---
language:
- en
license: llama3.2
base_model: meta-llama/Llama-3.2-3B
tags:
- llama
- chain-of-thought
- reasoning
- sft
- math
datasets:
- PursuitOfDataScience/0.5M-thinking
---

# Llama-3.2-3B-Thinking

A Llama 3.2 3B model fine-tuned with **Chain-of-Thought (CoT) Supervised Fine-Tuning (SFT)**
to produce explicit step-by-step reasoning enclosed in `<think>` … `</think>` tags before
giving a final answer.

---

## Base Model

[meta-llama/Llama-3.2-3B](https://huggingface.co/meta-llama/Llama-3.2-3B)

---

## Training Data

[PursuitOfDataScience/0.5M-thinking](https://huggingface.co/datasets/PursuitOfDataScience/0.5M-thinking)

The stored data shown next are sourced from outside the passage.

-- pv_equiv track=rewrite | github.com/Hishamk2/Research-Robot-2024 | rq3/code_relative.py | cal_stat
-- ===== SOURCE A (Python) =====
-- def cal_stat(codes):
--     stats = {}
--     for year in range(2009, 2025):
--         sm = 0
--         for code in codes:
--             if year not in codes[code]:
--                 continue
--             sm += codes[code][year]
--         stats[year] = sm
--     return stats
-- ===== SOURCE B (Python) =====
-- def cal_stat(codes):
--     stats = {year: 0 for year in range(2009, 2025)}
--     for inner in codes.values():
--         for year, value in inner.items():
--             if year in stats:
--                 stats[year] += value
--     return stats
-- ===== Notes on version B (the rewrite author's own statement) =====
-- stated objective: alternative
-- what changed: B pre-seeds a stats dict with the 16 fixed years and makes one pass over each code's entries, adding guarded by membership, instead of A's 16 outer passes over all codes with a per-code membership test and lookup.
import Mathlib
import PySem

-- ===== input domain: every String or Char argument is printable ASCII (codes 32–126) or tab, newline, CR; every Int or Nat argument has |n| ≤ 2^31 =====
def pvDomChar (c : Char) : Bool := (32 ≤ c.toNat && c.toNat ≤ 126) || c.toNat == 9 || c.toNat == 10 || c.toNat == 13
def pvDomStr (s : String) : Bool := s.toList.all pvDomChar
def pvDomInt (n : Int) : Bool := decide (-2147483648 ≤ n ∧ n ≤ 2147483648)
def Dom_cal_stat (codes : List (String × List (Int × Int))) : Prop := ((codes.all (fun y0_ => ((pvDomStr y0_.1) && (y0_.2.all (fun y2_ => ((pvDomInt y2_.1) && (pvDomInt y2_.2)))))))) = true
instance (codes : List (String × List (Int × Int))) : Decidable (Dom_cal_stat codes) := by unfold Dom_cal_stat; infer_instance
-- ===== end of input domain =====

-- B replaces A's 16 outer passes over all codes by one pass over each code's entries,
-- added into a dict pre-seeded with the 16 years (alternative decomposition).

-- ===== PORT A =====
-- the Python dict argument as a PySem.Dict (dict-from-pairs semantics), shared by both ports
def calStatDict (codes : List (String × List (Int × Int))) : PySem.Dict String (PySem.Dict Int Int) :=
  PySem.Dict.ofList (codes.map (fun p => (p.1, PySem.Dict.ofList p.2)))

def cal_stat (codes : List (String × List (Int × Int))) : List (Int × Int) :=
  let d := calStatDict codes
  let stats : PySem.Dict Int Int :=
    (PySem.List.pyRange 2009 2025 1).foldl (fun stats year =>
      let sm : Int :=
        d.keys.foldl (fun sm code =>
          if (d.getD code PySem.Dict.empty).contains year then
            sm + (d.getD code PySem.Dict.empty).getD year 0
          else sm) 0
      stats.insert year sm) PySem.Dict.empty
  stats.items

-- ===== PORT B =====
def cal_stat_alt (codes : List (String × List (Int × Int))) : List (Int × Int) :=
  let d := calStatDict codes
  let init : PySem.Dict Int Int :=
    (PySem.List.pyRange 2009 2025 1).foldl (fun s y => s.insert y 0) PySem.Dict.empty
  let stats : PySem.Dict Int Int :=
    d.values.foldl (fun stats inner =>
      inner.items.foldl (fun stats p =>
        if stats.contains p.1 then stats.modify p.1 0 (· + p.2) else stats) stats) init
  stats.items

-- ===== PRECONDITION & SPEC =====
def Spec_cal_stat (codes : List (String × List (Int × Int))) (out : List (Int × Int)) : Prop := out = cal_stat_alt codes
instance (codes : List (String × List (Int × Int))) (out : List (Int × Int)) : Decidable (Spec_cal_stat codes out) := by unfold Spec_cal_stat; infer_instance

-- ===== CLAIM (what is proved, stated in full; the proofs are below) =====
def Claim_equal_cal_stat : Prop := ∀ (codes : List (String × List (Int × Int))), Dom_cal_stat codes → Spec_cal_stat codes (cal_stat codes)

-- ===== LEMMAS AND PROOFS =====

-- A's inner loop as a sum
theorem foldl_ite_add {α : Type} (l : List α) (p : α → Bool) (g : α → Int) (sm : Int) :
    l.foldl (fun sm x => if p x then sm + g x else sm) sm
      = sm + (l.map (fun x => if p x then g x else 0)).sum := by
  induction l generalizing sm with
  | nil => simp
  | cons x l ih =>
      simp only [List.foldl_cons, List.map_cons, List.sum_cons, ih]
      split_ifs <;> ring

-- B's guarded modify-loop over one code's items: keys never change
theorem bstep_keys (l : List (Int × Int)) (s : PySem.Dict Int Int) :
    (l.foldl (fun s p => if s.contains p.1 then s.modify p.1 0 (· + p.2) else s) s).keys = s.keys := by
  induction l generalizing s with
  | nil => rfl
  | cons p l ih =>
      simp only [List.foldl_cons]
      split_ifs with h
      · rw [ih, PySem.Dict.keys_modify, PySem.Dict.keys_insert_of_contains]
        simpa using h
      · exact ih s

-- …and the value at y grows by the sum of the entries of l keyed y (when y is a key of s)
theorem bstep_getD (l : List (Int × Int)) (s : PySem.Dict Int Int) (y : Int) :
    (l.foldl (fun s p => if s.contains p.1 then s.modify p.1 0 (· + p.2) else s) s).getD y 0
      = s.getD y 0 + (if s.contains y then ((l.filter (fun p => p.1 == y)).map (·.2)).sum else 0) := by
  induction l generalizing s with
  | nil => simp
  | cons p l ih =>
      simp only [List.foldl_cons, List.filter_cons]
      by_cases hy : p.1 = y
      · subst hy
        by_cases hc : s.contains p.1
        · rw [if_pos hc, ih, PySem.Dict.getD_modify_self]
          have hc' : (s.modify p.1 0 (· + p.2)).contains p.1 = true := by
            simp [PySem.Dict.contains_modify]
          rw [hc', if_pos hc]
          simp; ring
        · simp [hc, ih]
      · have hne : (p.1 == y) = false := by simp [hy]
        rw [hne]
        by_cases hc : s.contains p.1
        · rw [if_pos hc, ih, PySem.Dict.getD_modify_of_ne s 0 _ (Ne.symm hy),
            PySem.Dict.contains_modify]
          have hyp : y ≠ p.1 := Ne.symm hy
          by_cases hcy : s.contains y <;> simp [hcy, hyp]
        · simp [hc, ih]

-- in a list with distinct keys, filtering by a present key keeps exactly its pair
theorem filter_key_singleton (l : List (Int × Int)) (y : Int) (v : Int)
    (hnd : (l.map (·.1)).Nodup) (hv : (y, v) ∈ l) :
    l.filter (fun p => p.1 == y) = [(y, v)] := by
  induction l with
  | nil => simp at hv
  | cons q l ih =>
      simp only [List.map_cons, List.nodup_cons] at hnd
      rcases List.mem_cons.1 hv with h | h
      · subst h
        simp only [List.filter_cons, beq_self_eq_true, if_pos]
        have : l.filter (fun p => p.1 == y) = [] := by
          rw [List.filter_eq_nil_iff]
          intro p hp hpy
          exact hnd.1 (by simpa [show p.1 = y from by simpa using hpy] using List.mem_map_of_mem hp (f := (·.1)))
        simp [this]
      · have hqy : (q.1 == y) = false := by
          simp only [beq_eq_false_iff_ne, ne_eq]
          intro hq
          exact hnd.1 (by simpa [hq] using List.mem_map_of_mem h (f := (·.1)))
        simp only [List.filter_cons, hqy, if_neg Bool.false_ne_true]
        exact ih hnd.2 h

-- for a dict with nodup keys, the entries keyed y sum to getD y 0 (0 if absent)
theorem sum_filter_items (d : PySem.Dict Int Int) (hnd : d.keys.Nodup) (y : Int) :
    ((d.items.filter (fun p => p.1 == y)).map (·.2)).sum
      = if d.contains y then d.getD y 0 else 0 := by
  by_cases hc : d.contains y
  · rw [if_pos hc]
    have hk : y ∈ d.keys := (PySem.Dict.contains_iff_mem_keys d y).1 hc
    obtain ⟨v, hv⟩ : ∃ v, (y, v) ∈ d.items := by
      simp only [PySem.Dict.keys, List.mem_map] at hk
      obtain ⟨p, hp, hpy⟩ := hk
      exact ⟨p.2, by simpa [← hpy] using hp⟩
    have hget : d.getD y 0 = v := PySem.Dict.getD_of_mem_items d hv hnd 0
    rw [filter_key_singleton d.items y v hnd hv, hget]; simp
  · rw [if_neg hc]
    have : d.items.filter (fun p => p.1 == y) = [] := by
      rw [List.filter_eq_nil_iff]
      intro p hp hpy
      have : p.1 ∈ d.keys := PySem.Dict.mem_keys_of_mem_items d hp
      exact hc ((PySem.Dict.contains_iff_mem_keys d y).2 (by simpa [show p.1 = y from by simpa using hpy] using this))
    simp [this]

-- B's outer loop: keys invariant …
theorem bfold_keys (L : List (PySem.Dict Int Int)) (s : PySem.Dict Int Int) :
    (L.foldl (fun s inner =>
        inner.items.foldl (fun s p =>
          if s.contains p.1 then s.modify p.1 0 (· + p.2) else s) s) s).keys = s.keys := by
  induction L generalizing s with
  | nil => rfl
  | cons i L ih => simp only [List.foldl_cons]; rw [ih, bstep_keys]

-- … and the value at a present key y accumulates each inner dict's value at y
theorem bfold_getD (L : List (PySem.Dict Int Int)) (s : PySem.Dict Int Int) (y : Int)
    (hL : ∀ i ∈ L, i.keys.Nodup) (hy : s.contains y = true) :
    (L.foldl (fun s inner =>
        inner.items.foldl (fun s p =>
          if s.contains p.1 then s.modify p.1 0 (· + p.2) else s) s) s).getD y 0
      = s.getD y 0 + (L.map (fun i => if i.contains y then i.getD y 0 else 0)).sum := by
  induction L generalizing s with
  | nil => simp
  | cons i L ih =>
      simp only [List.foldl_cons, List.map_cons, List.sum_cons]
      have hy' : (i.items.foldl (fun s p =>
          if s.contains p.1 then s.modify p.1 0 (· + p.2) else s) s).contains y = true := by
        rw [PySem.Dict.contains_eq_decide_mem_keys, bstep_keys,
          ← PySem.Dict.contains_eq_decide_mem_keys, hy]
      rw [ih _ (fun j hj => hL j (List.mem_cons_of_mem i hj)) hy', bstep_getD, if_pos hy,
        sum_filter_items i (hL i List.mem_cons_self) y]
      ring

-- every value of the converted codes dict has nodup keys
theorem mem_values_update {κ ν : Type} [BEq κ] [LawfulBEq κ] (ps : List (κ × ν)) (d : PySem.Dict κ ν)
    (w : ν) (hw : w ∈ (d.update ps).values) : w ∈ d.values ∨ ∃ p ∈ ps, w = p.2 := by
  induction ps generalizing d with
  | nil => exact Or.inl hw
  | cons p ps ih =>
      rcases ih (d.insert p.1 p.2) (by simpa [PySem.Dict.update] using hw) with h | h
      · rcases PySem.Dict.mem_values_insert d p.1 p.2 w h with h' | h'
        · exact Or.inr ⟨p, List.mem_cons_self, h'⟩
        · exact Or.inl h'
      · obtain ⟨q, hq, hwq⟩ := h
        exact Or.inr ⟨q, List.mem_cons_of_mem p hq, hwq⟩

theorem calStatDict_values_nodup (codes : List (String × List (Int × Int)))
    (i : PySem.Dict Int Int) (hi : i ∈ (calStatDict codes).values) : i.keys.Nodup := by
  rcases mem_values_update _ _ _ hi with h | h
  · simp [PySem.Dict.values, PySem.Dict.empty] at h
  · obtain ⟨p, hp, hip⟩ := h
    obtain ⟨q, _, hq⟩ := List.mem_map.1 hp
    rw [hip, ← hq]
    exact PySem.Dict.nodup_keys_ofList q.2

-- ===== VERDICT (by name: the statement is the Claim_ definition above) =====
theorem cal_stat_spec : Claim_equal_cal_stat := by
  intro codes _
  unfold Spec_cal_stat cal_stat cal_stat_alt
  set d := calStatDict codes with hd
  have hnd : d.keys.Nodup := PySem.Dict.nodup_keys_ofList _
  have hyears : (PySem.List.pyRange 2009 2025 1).Nodup := PySem.List.nodup_pyRange_one 2009 2025
  -- A's result as a map over the years
  have hA : ((PySem.List.pyRange 2009 2025 1).foldl (fun stats year =>
        stats.insert year (d.keys.foldl (fun sm code =>
          if (d.getD code PySem.Dict.empty).contains year then
            sm + (d.getD code PySem.Dict.empty).getD year 0
          else sm) 0)) PySem.Dict.empty).items
      = (PySem.List.pyRange 2009 2025 1).map (fun y => (y,
          d.keys.foldl (fun sm code =>
            if (d.getD code PySem.Dict.empty).contains y then
              sm + (d.getD code PySem.Dict.empty).getD y 0
            else sm) 0)) := by
    have := PySem.Dict.items_foldl_insert_fresh (PySem.List.pyRange 2009 2025 1)
      (fun y => y)
      (fun y => d.keys.foldl (fun sm code =>
        if (d.getD code PySem.Dict.empty).contains y then
          sm + (d.getD code PySem.Dict.empty).getD y 0
        else sm) 0)
      PySem.Dict.empty (fun a _ => PySem.Dict.contains_empty a) (by simpa using hyears)
    simpa using this
  -- B's seed dict
  set init : PySem.Dict Int Int :=
    (PySem.List.pyRange 2009 2025 1).foldl (fun s y => s.insert y 0) PySem.Dict.empty with hinit
  have hinitItems : init.items = (PySem.List.pyRange 2009 2025 1).map (fun y => (y, 0)) := by
    have := PySem.Dict.items_foldl_insert_fresh (PySem.List.pyRange 2009 2025 1)
      (fun y => y) (fun _ => (0 : Int))
      PySem.Dict.empty (fun a _ => PySem.Dict.contains_empty a) (by simpa using hyears)
    simpa using this
  have hinitKeys : init.keys = PySem.List.pyRange 2009 2025 1 := by
    rw [PySem.Dict.keys, hinitItems, List.map_map,
      show ((fun x : Int × Int => x.1) ∘ fun y : Int => (y, 0)) = id from rfl, List.map_id]
  -- B's final dict
  set statsB : PySem.Dict Int Int :=
    d.values.foldl (fun stats inner =>
      inner.items.foldl (fun stats p =>
        if stats.contains p.1 then stats.modify p.1 0 (· + p.2) else stats) stats) init with hstatsB
  have hBkeys : statsB.keys = PySem.List.pyRange 2009 2025 1 := by
    rw [hstatsB, bfold_keys, hinitKeys]
  have hBitems : statsB.items
      = (PySem.List.pyRange 2009 2025 1).map (fun y => (y, statsB.getD y 0)) := by
    rw [PySem.Dict.items_eq_map_keys statsB (by rw [hBkeys]; exact hyears) 0, hBkeys]
  rw [hA, hBitems]
  apply List.map_congr_left
  intro y hy
  have hiy : init.contains y = true := by
    rw [PySem.Dict.contains_eq_decide_mem_keys, hinitKeys]; simpa using hy
  have hi0 : init.getD y 0 = 0 := by
    apply PySem.Dict.getD_of_mem_items init (k := y) (v := 0)
    · rw [hinitItems]; exact List.mem_map_of_mem hy
    · rw [hinitKeys]; exact hyears
  have hBval : statsB.getD y 0
      = (d.values.map (fun i => if i.contains y then i.getD y 0 else 0)).sum := by
    rw [hstatsB, bfold_getD d.values init y (calStatDict_values_nodup codes) hiy, hi0, zero_add]
  have hvals : d.values = d.keys.map (fun k => d.getD k PySem.Dict.empty) :=
    PySem.Dict.values_eq_map_keys d hnd PySem.Dict.empty
  rw [hBval, hvals, List.map_map, foldl_ite_add, zero_add]
  rfl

~500 K multi-turn examples where the assistant turn contains structured chain-of-thought
reasoning wrapped in `<think>` / `</think>` tags followed by the final answer.

---

## SFT Process

### Overview

The model was trained for **1 epoch** on the 0.5M-thinking dataset on a single **NVIDIA H100**
GPU using HuggingFace `Trainer`.

### Key Training Choices

| Hyperparameter | Value |
|---|---|
| Base model | meta-llama/Llama-3.2-3B |
| Precision | bfloat16 |
| Max context length | 4096 tokens |
| Per-device batch size | 8 |
| Gradient accumulation | 8 steps (effective batch ≈ 64) |
| Optimizer | AdamW (fused) |
| Learning rate | 2e-5 |
| LR scheduler | Cosine |
| Warmup steps | 100 |
| Epochs | 1 |
| Attention | SDPA (no Flash-Attention) |
| `torch.compile` | ✅ (Hopper / H100) |
| Gradient checkpointing | ✅ |

### Label Masking

Only the **assistant turn** (everything after the hardcoded `<think>` prefix) contributes
to the cross-entropy loss.  The user / prompt tokens are masked with `-100` so the model
learns to reason, not to parrot the prompt.

### Filtering

Examples whose full tokenized length (prompt + complete assistant response + special tokens)
exceeds **4096 tokens** are **filtered out** rather than truncated, ensuring the model never
trains on a response with a cut-off `</think>` or missing final answer.

---

## Prompt Format

The model was trained using a **plain-text role-prefixed** format with `<think>` hardcoded
into the prompt so the model always begins its response with chain-of-thought reasoning.

### Training format

```
user: {question}
assistant: <think>
{chain-of-thought reasoning}
</think>
{final answer}
```

### Inference format (recommended)

```
user: {question}
Think briefly, then give the final numerical answer after ####.
assistant: <think>
```

The model will complete the `<think>` block and then produce the final answer after `</think>`.

---

## GSM8K Benchmark Results (Pass@1)

Evaluated on the full GSM8K test set (1 319 examples) using **vLLM** with:
- Temperature: 0.6
- Top-p: 0.9
- Max new tokens: 4096
- **3 independent runs** per checkpoint; results reported as mean ± std.
- **Strict numerical comparison**: gold `####` answer vs. extracted prediction.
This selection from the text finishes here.